We have considered three graph GP methods (LGP, CGP, and EGGP), two forms of applying mutation to LGP (LGP and LGP-micro), and three evolutionary algorithms (generational, steady-state, and (1+\(\lambda\))), as well as standard GP. After testing each combination of technique and evolutionary algorithm on regression and digital circuits benchmarks, we studied: (1) the impact in performance caused by the EA that is used; (2) the difference in performance between the graph GP methods; (3) the difference in performance between GP and the best performing graph GP method. Our main conclusions are:

  1. 1.

    The evolutionary scheme that performs better on the regression problem is dependent on the algorithm. For GP, it is always the generational EA. For LGP-micro, it is the generational EA on the symbolic regression functions and the (\(1+\lambda\)) on the real-world regression datasets. For CGP and EGGP it was the opposite. On the other hand, the (\(1+\lambda\)) EA greatly outperforms the other EAs on digital circuits for all algorithms, which shows that this problem class benefits from an intensified local search.

  2. 2.

    For graph-based methods, it is advisable to use a fixed genotype length combined with point mutations, as in LGP-micro, CGP, and EGGP. A representation that allows all nodes to be reused, instead of the limited registers set from LGP, also proved to work better, but presented worse performance on the even parity circuits, which shows that there are problems that benefit from limited reuse of instructions. The unrestricted mutation of connection genes in EGGP resulted often in better performances compared to CGP.

  3. 3.

    There is no advantage of graph representations over trees on the symbolic regression problems, as GP using a generational EA worked generally better. However, graphs outperformed GP on the real-world regression datasets, which shows that graph-based methods can potentially improve performance on complex regression problems. Graphs also outperform GP on digital circuits, regardless of the EA being used, which leads us to conclude that this problem class benefits from features of the graph representation, such as neutral genetic drift. When used in combination with the (\(1+\lambda\)) EA, graph-based methods present the greatest advantage over trees, as this form of EA can further explore the graph representation features. Furthermore, graphs present a great advantage over trees for multiple output problems, regression included, as they can easily encode more than one output.

  4. 4.

    LGP and CGP provide a way of controlling the reuse of intermediate results via the number of registers R and the levels back parameter l, respectively. By using lower values for these parameters, one can promote code reuse and improve performance in more complex parity functions, which explains the better performance of LGP-micro on this problem class. Although EGGP also presents a good performance without this feature, it is possible that adding this type of control could be of benefit.

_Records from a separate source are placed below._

-- pv_equiv track=rewrite | github.com/Fenix085/Algorithms-assignment | assignment_1/sorter.py | stalinSort
-- ===== SOURCE A (Python) =====
-- def stalinSort(arr):
--     if len(arr) == 0:
--         return arr
--     purged = [arr[0]]
--     for i in range(1, len(arr)):
--         if arr[i] >= purged[-1]:
--             purged.append(arr[i])
--     return purged
-- ===== SOURCE B (Python) =====
-- def stalinSort(arr):
--     if len(arr) == 0:
--         return arr
--     # prefix max of the strictly-preceding elements (pm[0] = arr[0] so the
--     # first element is always kept)
--     pm = []
--     m = arr[0]
--     for x in arr:
--         pm.append(m)
--         m = m if m >= x else x
--     return [x for x, p in zip(arr, pm) if x >= p]
-- ===== Notes on version B (the rewrite author's own statement) =====
-- stated objective: alternative
-- what changed: Instead of growing the kept list and comparing each element against its last entry, B first computes the prefix maxima of the preceding elements in one pass and then keeps every element that is >= its prefix maximum.
import Mathlib
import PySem

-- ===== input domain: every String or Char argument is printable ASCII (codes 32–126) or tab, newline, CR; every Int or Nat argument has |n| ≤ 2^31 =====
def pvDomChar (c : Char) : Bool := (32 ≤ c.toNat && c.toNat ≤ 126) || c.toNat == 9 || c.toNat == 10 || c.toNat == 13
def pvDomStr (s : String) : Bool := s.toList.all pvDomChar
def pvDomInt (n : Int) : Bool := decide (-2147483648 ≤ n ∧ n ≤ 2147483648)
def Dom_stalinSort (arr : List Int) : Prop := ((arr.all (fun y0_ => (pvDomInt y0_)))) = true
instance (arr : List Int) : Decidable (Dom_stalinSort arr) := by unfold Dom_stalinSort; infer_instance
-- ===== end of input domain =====

-- B replaces A's grow-and-compare-with-last loop by a prefix-maximum pass plus a zip/filter pass (alternative decomposition, same cost).


-- ===== PORT A =====
def stalinSort (arr : List Int) : List Int :=
  match arr with
  | [] => arr
  | a :: rest =>
    rest.foldl (fun purged x => if x ≥ purged.getLast! then purged ++ [x] else purged) [a]

-- ===== PORT B =====
def stalinSort_alt (arr : List Int) : List Int :=
  match arr with
  | [] => arr
  | a :: _ =>
    -- first pass: pm = prefix maxima of the strictly-preceding elements (pm[0] = arr[0])
    let pm := (arr.foldl (fun (acc : List Int × Int) x =>
        (acc.1 ++ [acc.2], if acc.2 ≥ x then acc.2 else x)) ([], a)).1
    -- second pass: keep x iff x ≥ its prefix maximum
    ((arr.zip pm).filter (fun p => p.1 ≥ p.2)).map Prod.fst

-- ===== PRECONDITION & SPEC =====
def Spec_stalinSort (arr : List Int) (out : List Int) : Prop := out = stalinSort_alt arr
instance (arr : List Int) (out : List Int) : Decidable (Spec_stalinSort arr out) := by unfold Spec_stalinSort; infer_instance

-- ===== CLAIM (what is proved, stated in full; the proofs are below) =====
def Claim_equal_stalinSort : Prop := ∀ (arr : List Int), Dom_stalinSort arr → Spec_stalinSort arr (stalinSort arr)

-- ===== LEMMAS AND PROOFS =====

/-- Reference: keep each element ≥ the running maximum `m`. -/
def pvRef (m : Int) : List Int → List Int
  | [] => []
  | x :: xs => if x ≥ m then x :: pvRef x xs else pvRef m xs

/-- Prefix maxima: the running maximum `m` just before each element. -/
def pvPref (m : Int) : List Int → List Int
  | [] => []
  | x :: xs => m :: pvPref (if m ≥ x then m else x) xs

theorem pvA_loop (xs : List Int) : ∀ (p : List Int) (m : Int), p ≠ [] → p.getLast! = m →
    xs.foldl (fun purged x => if x ≥ purged.getLast! then purged ++ [x] else purged) p
      = p ++ pvRef m xs := by
  induction xs with
  | nil => intro p m _ _; simp [pvRef]
  | cons x xs ih =>
    intro p m hp hl
    simp only [List.foldl, pvRef, hl]
    by_cases h : x ≥ m
    · simp only [h, if_pos]
      rw [ih (p ++ [x]) x (by simp) (by simp)]
      simp
    · simp only [h, if_false]
      exact ih p m hp hl

theorem pvB_loop (xs : List Int) : ∀ (acc : List Int) (m : Int),
    (xs.foldl (fun (acc : List Int × Int) x =>
        (acc.1 ++ [acc.2], if acc.2 ≥ x then acc.2 else x)) (acc, m)).1
      = acc ++ pvPref m xs := by
  induction xs with
  | nil => intro acc m; simp [pvPref]
  | cons x xs ih =>
    intro acc m
    simp only [List.foldl, pvPref]
    rw [ih (acc ++ [m]) (if m ≥ x then m else x)]
    simp

theorem pvZip (xs : List Int) : ∀ (m : Int),
    ((xs.zip (pvPref m xs)).filter (fun p => p.1 ≥ p.2)).map Prod.fst = pvRef m xs := by
  induction xs with
  | nil => intro m; simp [pvPref, pvRef]
  | cons x xs ih =>
    intro m
    simp only [pvPref, pvRef, List.zip_cons_cons, List.filter]
    by_cases h : x ≥ m
    · have hmx : (if m ≥ x then m else x) = x := by omega
      simp [h, hmx, ih]
    · have hmx : (if m ≥ x then m else x) = m := by omega
      simp [h, hmx, ih]

-- ===== VERDICT (by name: the statement is the Claim_ definition above) =====
theorem stalinSort_spec : Claim_equal_stalinSort := by
  intro arr _
  unfold Spec_stalinSort stalinSort stalinSort_alt
  cases arr with
  | nil => rfl
  | cons a rest =>
    simp only []
    rw [pvA_loop rest [a] a (by simp) (by simp [List.getLast!])]
    rw [pvB_loop]
    simp only [List.nil_append]
    rw [pvZip (a :: rest) a]
    simp [pvRef]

We have made an initial effort to point out general differences for different groups of problems, so that we can have a direction to more specific analysis in the future, as an in-depth study in order to understand which properties of the (\(1+\lambda\)) EA and the graph representation, for example, are responsible for the improved performance on digital circuits. Some possibilities of future work include: (1) study if properties like storage of evolved information, preservation of diversity, and neutral search, are present when graphs are combined with the (\(1+\lambda\)) EA and if they are of help, as done in [29] for LGP and steady-state EA; (2) study how parametrization impacts the performance of graph GP methods, as done for the number of nodes available for reuse here and more generally for CGP in [17]; (3) expand the results obtained in this paper to other types of problems, such as control problems and more real-world problems; (4) study the phenotype biases of LGP, CGP, and EGGP, as well as the probability of a node being active, and if this can additionally explain the poor scaling of CGP in the parity functions, for example, or if a higher probability of mutation to nodes that are least active could influence any phenotype length bias and impact search performance.